lemma game3_eq_finishA (n : Int) (h : 1 ≤ n) : game3 n = finishA (totN n) (totL n) := by
  have hne := pyRange_ne_nil n h
  have hrow : ∀ r : Int,
      (pyReduce (fun f1 f2 => (f1.1 + f2.1, f1.2))
        (((PySem.List.pyRange 1 (n + 1) 1).zip
            ((PySem.List.pyRange 1 (n + 1) 1).map (fun col_num => r + col_num))).map
          (fun nd => (nd.1 * PySem.Int.floordiv (rowM n r) nd.2, rowM n r)))).getD (0, 0)
        = (rowS n r, rowM n r) := by
    intro r
    rw [zip_self_map, List.map_map]
    have hc : ((fun nd : Int × Int => (nd.1 * PySem.Int.floordiv (rowM n r) nd.2, rowM n r)) ∘
        fun x => (x, r + x)) = fun x => ((fun c => c * PySem.Int.floordiv (rowM n r) (r + c)) x, rowM n r) := by
      funext x; rfl
    rw [hc, reduce_add_map _ hne]
    rfl
  simp only [game3]
  rw [foldl_append_map, List.nil_append]
  have hM : ∀ r : Int,
      (pyReduce pyLcm ((PySem.List.pyRange 1 (n + 1) 1).map (fun c => r + c))).getD 0 = rowM n r :=
    fun _ => rfl
  simp only [hM, hrow, List.map_map, Function.comp_def]
  have hL : (pyReduce pyLcm ((PySem.List.pyRange 1 (n + 1) 1).map (fun r => rowM n r))).getD 0
      = totL n := rfl
  rw [hL, reduce_add_map _ hne]
  rfl

lemma rowM_facts (n r : Int) (h : 1 ≤ n) (hr : 1 ≤ r) :
    0 < rowM n r ∧ ∀ c, 1 ≤ c → c ≤ n → (r + c) ∣ rowM n r := by
  have hne := pyRange_ne_nil n h
  have hmem : ∀ x ∈ (PySem.List.pyRange 1 (n + 1) 1).map (fun c => r + c), 0 < x := by
    intro x hx
    obtain ⟨c, hc, rfl⟩ := List.mem_map.mp hx
    rw [PySem.List.mem_pyRange_one] at hc
    omega
  obtain ⟨h1, h2⟩ := reduce_lcm _ (by simpa using hne) hmem
  refine ⟨h1, fun c hc1 hc2 => h2 _ ?_⟩
  exact List.mem_map.mpr ⟨c, PySem.List.mem_pyRange_one.mpr ⟨hc1, by omega⟩, rfl⟩

lemma totL_facts (n : Int) (h : 1 ≤ n) :
    0 < totL n ∧ ∀ r, 1 ≤ r → r ≤ n → rowM n r ∣ totL n := by
  have hne := pyRange_ne_nil n h
  have hmem : ∀ x ∈ (PySem.List.pyRange 1 (n + 1) 1).map (fun r => rowM n r), 0 < x := by
    intro x hx
    obtain ⟨r, hrm, rfl⟩ := List.mem_map.mp hx
    rw [PySem.List.mem_pyRange_one] at hrm
    exact (rowM_facts n r h hrm.1).1
  obtain ⟨h1, h2⟩ := reduce_lcm _ (by simpa using hne) hmem
  refine ⟨h1, fun r hr1 hr2 => h2 _ ?_⟩
  exact List.mem_map.mpr ⟨r, PySem.List.mem_pyRange_one.mpr ⟨hr1, by omega⟩, rfl⟩
-- pv_equiv track=rewrite | github.com/Opsimathy/IT5003 | Finals/CS2040S 25S1/CS2040S 25S1 Final Code.py | robotMovement
-- ===== SOURCE A (Python) =====
-- def robotMovement(C: str) -> bool:
--     x = y = 7
--     seen = {(x, y)}
--     for c in C:
--         if c == 'U':
--             y += 1
--         elif c == 'R':
--             x += 1
--         elif c == 'D':
--             y -= 1
--         elif c == 'L':
--             x -= 1
--         if (x, y) in seen:
--             return True
--         seen.add((x, y))
--     return False
-- ===== SOURCE B (Python) =====
-- def robotMovement(C: str) -> bool:
--     deltas = {'U': (0, 1), 'R': (1, 0), 'D': (0, -1), 'L': (-1, 0)}
--     x, y = 7, 7
--     path = [(x, y)]
--     for c in C:
--         dx, dy = deltas.get(c, (0, 0))
--         x += dx
--         y += dy
--         path.append((x, y))
--     return len(set(path)) != len(path)
-- ===== Notes on version B (the rewrite author's own statement) =====
-- stated objective: alternative
-- what changed: Instead of an incremental seen-set membership check with early return, B materializes the whole path (via a delta table) and then decides revisit by comparing the distinct count of positions with the path length.
import Mathlib
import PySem

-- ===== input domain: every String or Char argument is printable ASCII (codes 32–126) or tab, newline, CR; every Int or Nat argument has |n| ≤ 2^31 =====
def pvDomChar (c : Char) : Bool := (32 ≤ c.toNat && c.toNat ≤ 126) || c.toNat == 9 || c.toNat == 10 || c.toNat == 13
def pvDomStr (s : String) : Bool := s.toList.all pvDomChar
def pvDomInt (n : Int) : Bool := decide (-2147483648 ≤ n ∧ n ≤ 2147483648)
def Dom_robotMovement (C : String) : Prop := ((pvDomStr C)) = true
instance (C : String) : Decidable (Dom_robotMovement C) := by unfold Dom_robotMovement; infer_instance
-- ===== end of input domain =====

-- B replaces A's incremental seen-set check with early return by materializing the full path and comparing distinct count to length (alternative decomposition, not faster).

-- ===== PORT A =====
def pvStep (p : Int × Int) (c : Char) : Int × Int :=
  if c = 'U' then (p.1, p.2 + 1)
  else if c = 'R' then (p.1 + 1, p.2)
  else if c = 'D' then (p.1, p.2 - 1)
  else if c = 'L' then (p.1 - 1, p.2)
  else p

def pvALoop : List Char → Int × Int → PySem.Set (Int × Int) → Bool
  | [], _, _ => false
  | c :: cs, p, seen =>
    let p' := pvStep p c
    if seen.contains p' then true
    else pvALoop cs p' (PySem.Set.add seen p')

def robotMovement (C : String) : Bool :=
  pvALoop C.toList (7, 7) (PySem.Set.ofList [((7 : Int), (7 : Int))])

-- ===== PORT B =====
def pvPath : List Char → Int × Int → List (Int × Int)
  | [], _ => []
  | c :: cs, p =>
    let p' := pvStep p c
    p' :: pvPath cs p'

def robotMovement_alt (C : String) : Bool :=
  let path := ((7 : Int), (7 : Int)) :: pvPath C.toList (7, 7)
  decide ((PySem.Set.ofList path).length ≠ path.length)

-- ===== PRECONDITION & SPEC =====
def Spec_robotMovement (C : String) (out : Bool) : Prop := out = robotMovement_alt C
instance (C : String) (out : Bool) : Decidable (Spec_robotMovement C out) := by unfold Spec_robotMovement; infer_instance

-- ===== CLAIM (what is proved, stated in full; the proofs are below) =====
def Claim_equal_robotMovement : Prop := ∀ (C : String), Dom_robotMovement C → Spec_robotMovement C (robotMovement C)

-- ===== LEMMAS AND PROOFS =====

theorem pv_len_add (s : PySem.Set (Int × Int)) (x : Int × Int) :
    (PySem.Set.add s x).length ≤ s.length + 1 := by
  unfold PySem.Set.add; split <;> simp

theorem pv_len_add_mem (s : PySem.Set (Int × Int)) (x : Int × Int)
    (h : s.contains x = true) : (PySem.Set.add s x).length = s.length := by
  unfold PySem.Set.add; simp [PySem.Set.contains] at h; simp [h]

theorem pv_len_add_not_mem (s : PySem.Set (Int × Int)) (x : Int × Int)
    (h : ¬ s.contains x = true) : (PySem.Set.add s x).length = s.length + 1 := by
  unfold PySem.Set.add; simp [PySem.Set.contains] at h; simp [h]

theorem pv_len_update_le (l : List (Int × Int)) (s : PySem.Set (Int × Int)) :
    (PySem.Set.update s l).length ≤ s.length + l.length := by
  induction l generalizing s with
  | nil => simp [PySem.Set.update]
  | cons x xs ih =>
      have h1 := ih (PySem.Set.add s x)
      have h2 := pv_len_add s x
      simp only [PySem.Set.update, List.foldl_cons, List.length_cons] at *
      omega

-- main invariant: A's early-exit loop answers whether inserting the future path into
-- the seen set fails to grow it by the path's full length
theorem pv_loop_eq (cs : List Char) (p : Int × Int) (s : PySem.Set (Int × Int)) :
    pvALoop cs p s =
      decide ((PySem.Set.update s (pvPath cs p)).length ≠ s.length + (pvPath cs p).length) := by
  induction cs generalizing p s with
  | nil => simp [pvALoop, pvPath, PySem.Set.update]
  | cons c cs ih =>
      simp only [pvALoop, pvPath]
      by_cases h : s.contains (pvStep p c) = true
      · have hadd := pv_len_add_mem s _ h
        have hle := pv_len_update_le (pvPath cs (pvStep p c)) (PySem.Set.add s (pvStep p c))
        simp only [h, if_pos, PySem.Set.update, List.foldl_cons, List.length_cons]
        rw [eq_comm, decide_eq_true_iff]
        simp only [PySem.Set.update] at hle
        omega
      · have hadd := pv_len_add_not_mem s _ h
        simp only [h, if_neg, Bool.false_eq_true, not_false_iff,
          PySem.Set.update, List.foldl_cons, List.length_cons]
        rw [ih (pvStep p c) (PySem.Set.add s (pvStep p c))]
        simp only [PySem.Set.update]
        congr 1
        apply propext
        constructor <;> intro hx <;> omega

-- ===== VERDICT (by name: the statement is the Claim_ definition above) =====
theorem robotMovement_spec : Claim_equal_robotMovement := by
  intro C _
  unfold Spec_robotMovement robotMovement robotMovement_alt
  rw [pv_loop_eq]
  simp only [PySem.Set.ofList, PySem.Set.update, PySem.Set.empty, List.foldl_cons,
    List.foldl_nil, List.length_cons, decide_eq_decide]
  have : PySem.Set.add ([] : PySem.Set (Int × Int)) (7, 7) = [((7 : Int), (7 : Int))] := by decide
  rw [this]
  simp only [List.length_singleton]
  omega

_Task description_
Go through the listing above and locate each line that holds the word "unfold". Copy those lines.

_Solution for this task_
instance (C : String) : Decidable (Dom_robotMovement C) := by unfold Dom_robotMovement; infer_instance
instance (C : String) (out : Bool) : Decidable (Spec_robotMovement C out) := by unfold Spec_robotMovement; infer_instance
  unfold PySem.Set.add; split <;> simp
  unfold PySem.Set.add; simp [PySem.Set.contains] at h; simp [h]
  unfold PySem.Set.add; simp [PySem.Set.contains] at h; simp [h]
  unfold Spec_robotMovement robotMovement robotMovement_alt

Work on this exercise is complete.